Sabato, Juan Guaidó si era prima appellato ai militari venezuali, rivolgendosi loro mentre si trovava nei pressi di un magazzino nella città colombiana di Cucuta, dove sono state stoccate circa 600 tonnellate di aiuti, tra cibo in scatola e medicinali, per lo più fornite dagli Stati Uniti, per consentirne l'ingresso in Venezuela.

Poi, l'autonominatosi presidente, era salito su un semirimorchio per salutare i sostenitori in una cerimonia che, nelle sue intenzioni, avrebbe dovuto dare il via al passaggio del convoglio di aiuti umanitari da Cucuta a Urena, la città che si trova sull'altra sponda del confine segnato dal Rio Tachira, in territorio venezuelano.

Nel frattempo, i manifestanti venezuelani avevano provato a parlare con le forze di sicurezza agli ordini di Maduro che presidiano i valichi di confine sui ponti Francisco de Paula Santander e Simon Bolivar perché lasciassero passare gli aiuti, iniziando anche a rimuovere le barricate che ne impediscono il transito. Ma non c'è stato nulla da fare.

Alla prova di forza pacifica di Guaidó, che con il passaggio degli aiuti pensava così di poter rimuovere lo stallo politico attuale in Venezuela dove due presidenti si contendono il potere, Maduro ha deciso di rispondere con la forza.

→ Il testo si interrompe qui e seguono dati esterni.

-- ===== PORT B =====
def sort_docs_for_packing_py_alt (tok_docs : List (List Int)) (pool_size : Int) : List (List Int) :=
  if pool_size ≤ 1 then tok_docs
  else
    (PySem.List.sorted2 (PySem.List.enumerate tok_docs 0)
        (fun q => PySem.Int.floordiv q.1 pool_size)
        (fun q => -(q.2.length : Int)) false).map (fun q => q.2)

-- ===== PRECONDITION & SPEC =====
def Spec_sort_docs_for_packing_py (tok_docs : List (List Int)) (pool_size : Int) (out : List (List Int)) : Prop := out = sort_docs_for_packing_py_alt tok_docs pool_size
instance (tok_docs : List (List Int)) (pool_size : Int) (out : List (List Int)) : Decidable (Spec_sort_docs_for_packing_py tok_docs pool_size out) := by unfold Spec_sort_docs_for_packing_py; infer_instance

-- ===== CLAIM (what is proved, stated in full; the proofs are below) =====
def Claim_equal_sort_docs_for_packing_py : Prop := ∀ (tok_docs : List (List Int)) (pool_size : Int), Dom_sort_docs_for_packing_py tok_docs pool_size → Spec_sort_docs_for_packing_py tok_docs pool_size (sort_docs_for_packing_py tok_docs pool_size)

-- ===== LEMMAS AND PROOFS =====

-- generic facts about the insertion-sort fold that underlies PySem.List.sorted/sorted2

theorem pv_mem_foldl_insertBy {α : Type} (before : α → α → Bool) :
    ∀ (xs acc : List α) (y : α), y ∈ xs.foldl (fun acc x => PySem.List.insertBy before x acc) acc ↔ y ∈ acc ∨ y ∈ xs := by
  intro xs
  induction xs with
  | nil => simp
  | cons x t ih =>
      intro acc y
      simp only [List.foldl_cons, ih, PySem.List.mem_insertBy, List.mem_cons]
      tauto

theorem pv_insertBy_append_left {α : Type} (before : α → α → Bool) (x : α) :
    ∀ (ys zs : List α), (∀ y ∈ ys, before x y = false) →
      PySem.List.insertBy before x (ys ++ zs) = ys ++ PySem.List.insertBy before x zs := by
  intro ys
  induction ys with
  | nil => simp
  | cons y t ih =>
      intro zs h
      have hy : before x y = false := h y (by simp)
      simp only [List.cons_append, PySem.List.insertBy, hy]
      simp only [Bool.false_eq_true, if_false]
      have := ih zs (fun z hz => h z (by simp [hz]))
      -- unfold the recursive call shape
      cases t <;> simp_all [PySem.List.insertBy]

theorem pv_foldl_insertBy_lift {α : Type} (before : α → α → Bool) :
    ∀ (E S acc : List α), (∀ b ∈ E, ∀ a ∈ S, before b a = false) →
      E.foldl (fun acc x => PySem.List.insertBy before x acc) (S ++ acc)
        = S ++ E.foldl (fun acc x => PySem.List.insertBy before x acc) acc := by
  intro E
  induction E with
  | nil => simp
  | cons e t ih =>
      intro S acc h
      simp only [List.foldl_cons]
      rw [pv_insertBy_append_left before e S acc (fun a ha => h e (by simp) a ha)]
      exact ih S _ (fun b hb a ha => h b (by simp [hb]) a ha)

theorem pv_foldl_insertBy_split {α : Type} (before : α → α → Bool) (E1 E2 : List α)
    (h : ∀ b ∈ E2, ∀ a ∈ E1, before b a = false) :
    (E1 ++ E2).foldl (fun acc x => PySem.List.insertBy before x acc) []
      = E1.foldl (fun acc x => PySem.List.insertBy before x acc) []
        ++ E2.foldl (fun acc x => PySem.List.insertBy before x acc) [] := by
  rw [List.foldl_append]
  have hS : ∀ a ∈ E1.foldl (fun acc x => PySem.List.insertBy before x acc) [], a ∈ E1 := by
    intro a ha
    rcases (pv_mem_foldl_insertBy before E1 [] a).1 ha with h' | h'
    · cases h'
    · exact h'
  have := pv_foldl_insertBy_lift before E2 (E1.foldl (fun acc x => PySem.List.insertBy before x acc) []) []
      (fun b hb a ha => h b hb a (hS a ha))
  simpa using this

theorem pv_map_insertBy {α β : Type} (f : α → β) (before : β → β → Bool) (x : α) :
    ∀ (acc : List α),
      (PySem.List.insertBy (fun a b => before (f a) (f b)) x acc).map f
        = PySem.List.insertBy before (f x) (acc.map f) := by
  intro acc
  induction acc with
  | nil => simp [PySem.List.insertBy]
  | cons y t ih =>
      by_cases hb : before (f x) (f y)
      · simp [PySem.List.insertBy, hb]
      · simp only [PySem.List.insertBy, hb, Bool.false_eq_true, if_false, List.map_cons] at *
        cases t <;> simp_all [PySem.List.insertBy]

theorem pv_map_foldl_insertBy {α β : Type} (f : α → β) (before : β → β → Bool) :
    ∀ (xs acc : List α),
      (xs.foldl (fun acc x => PySem.List.insertBy (fun a b => before (f a) (f b)) x acc) acc).map f
        = (xs.map f).foldl (fun acc x => PySem.List.insertBy before x acc) (acc.map f) := by
  intro xs
  induction xs with
  | nil => simp
  | cons x t ih =>
      intro acc
      simp only [List.foldl_cons, List.map_cons, ih, pv_map_insertBy]

theorem pv_insertBy_congr {α : Type} (before before' : α → α → Bool) (x : α) :
    ∀ (ys : List α), (∀ y ∈ ys, before x y = before' x y) →
      PySem.List.insertBy before x ys = PySem.List.insertBy before' x ys := by
  intro ys
  induction ys with
  | nil => simp [PySem.List.insertBy]
  | cons y t ih =>
      intro h
      have hy : before x y = before' x y := h y (by simp)
      have ht := ih (fun z hz => h z (by simp [hz]))
      cases hxy : before' x y <;> simp only [PySem.List.insertBy, hy, hxy] <;>
        cases t <;> simp_all [PySem.List.insertBy]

Le forze dell'ordine venezuelane hanno così lanciato lacrimogeni per disperdere la folla dei manifestanti, ripetendo quanto era accaduto, per gli stessi motivi, anche a sud nella città di Santa Elena de Uairen, vicino al confine con il Brasile, dove almeno due persone sono rimaste uccise e altre 21 ferite per le manifestazioni legate al passaggio degli aiuti umanitari.

Nel frattempo, parlando a Caracas ai suoi sostenitori riuniti in una delle sempre più frequenti manifestazioni che si svolgono in Venezuela a sostegno dell'attuale regime, il presidente Maduro ha detto che la sua pazienza si era esaurita, annunciando anche di aver interrotto i rapporti diplomatici con la Colombia e di aver concesso ai diplomatici di quella nazione 24 ore per lasciare il Paese.

Secondo Maduro, gli aiuti umanitari sono parte di un complotto guidato dagli Stati Uniti per estrometterlo dal potere e per giustificare una possibile invasione militare. La Colombia avrebbe acconsentito a tale piano e per tale motivo Maduro ha deciso di interrompere le relazioni diplomatiche.

Guaidó aveva ripetuto gli appelli affinché l'esercito si unisse a lui nella lotta contro la "dittatura" di Maduro e secondo quanto riportato dalle autorità colombiane più di 60 soldati hanno disertato, abbandonando le loro postazioni al confine. Ma questo è l'unico risultato ottenuto. Le forze venezuelane sono ancora fedeli a Maduro.

A fine giornata, Guaidó ha poi twittato che gli eventi di sabato lo avevano spinto ad invitare i venezuelani a sospendere le manifestazioni, aggiungendo però che si sarebbe accinto a proporre in modo formale alla comunità internazionale di valutare tutte le opzioni disponibili per liberare il Venezuela dalla dittatura di Maduro.


Attualmente sono oltre 50 i governi in tutto il mondo che hanno riconosciuto Guaidó. Appelli a entrambe le parti per trovare un accordo ed evitare violenze sono giunti anche dal segretario delle Nazioni Unite Antonio Guterres.

Il problema, però, è che il forte nazionalismo che anima i Paesi sudamericani e tra questi il Venezuela non può che finire per essere alimentato dagli ultimatum di Guaidó che per una parte della popolazione venezuelana viene considerato come un pupazzo guidato da Washington. Così gli inviti da parte degli Usa diretti ai generali delle forze armate venezuelane invece di indurli a farli disertare insieme alle loro truppe, finiscono per ottenere il risultato opposto, rafforzando in loro il convincimento che sia necessario continuare a supportare Maduro.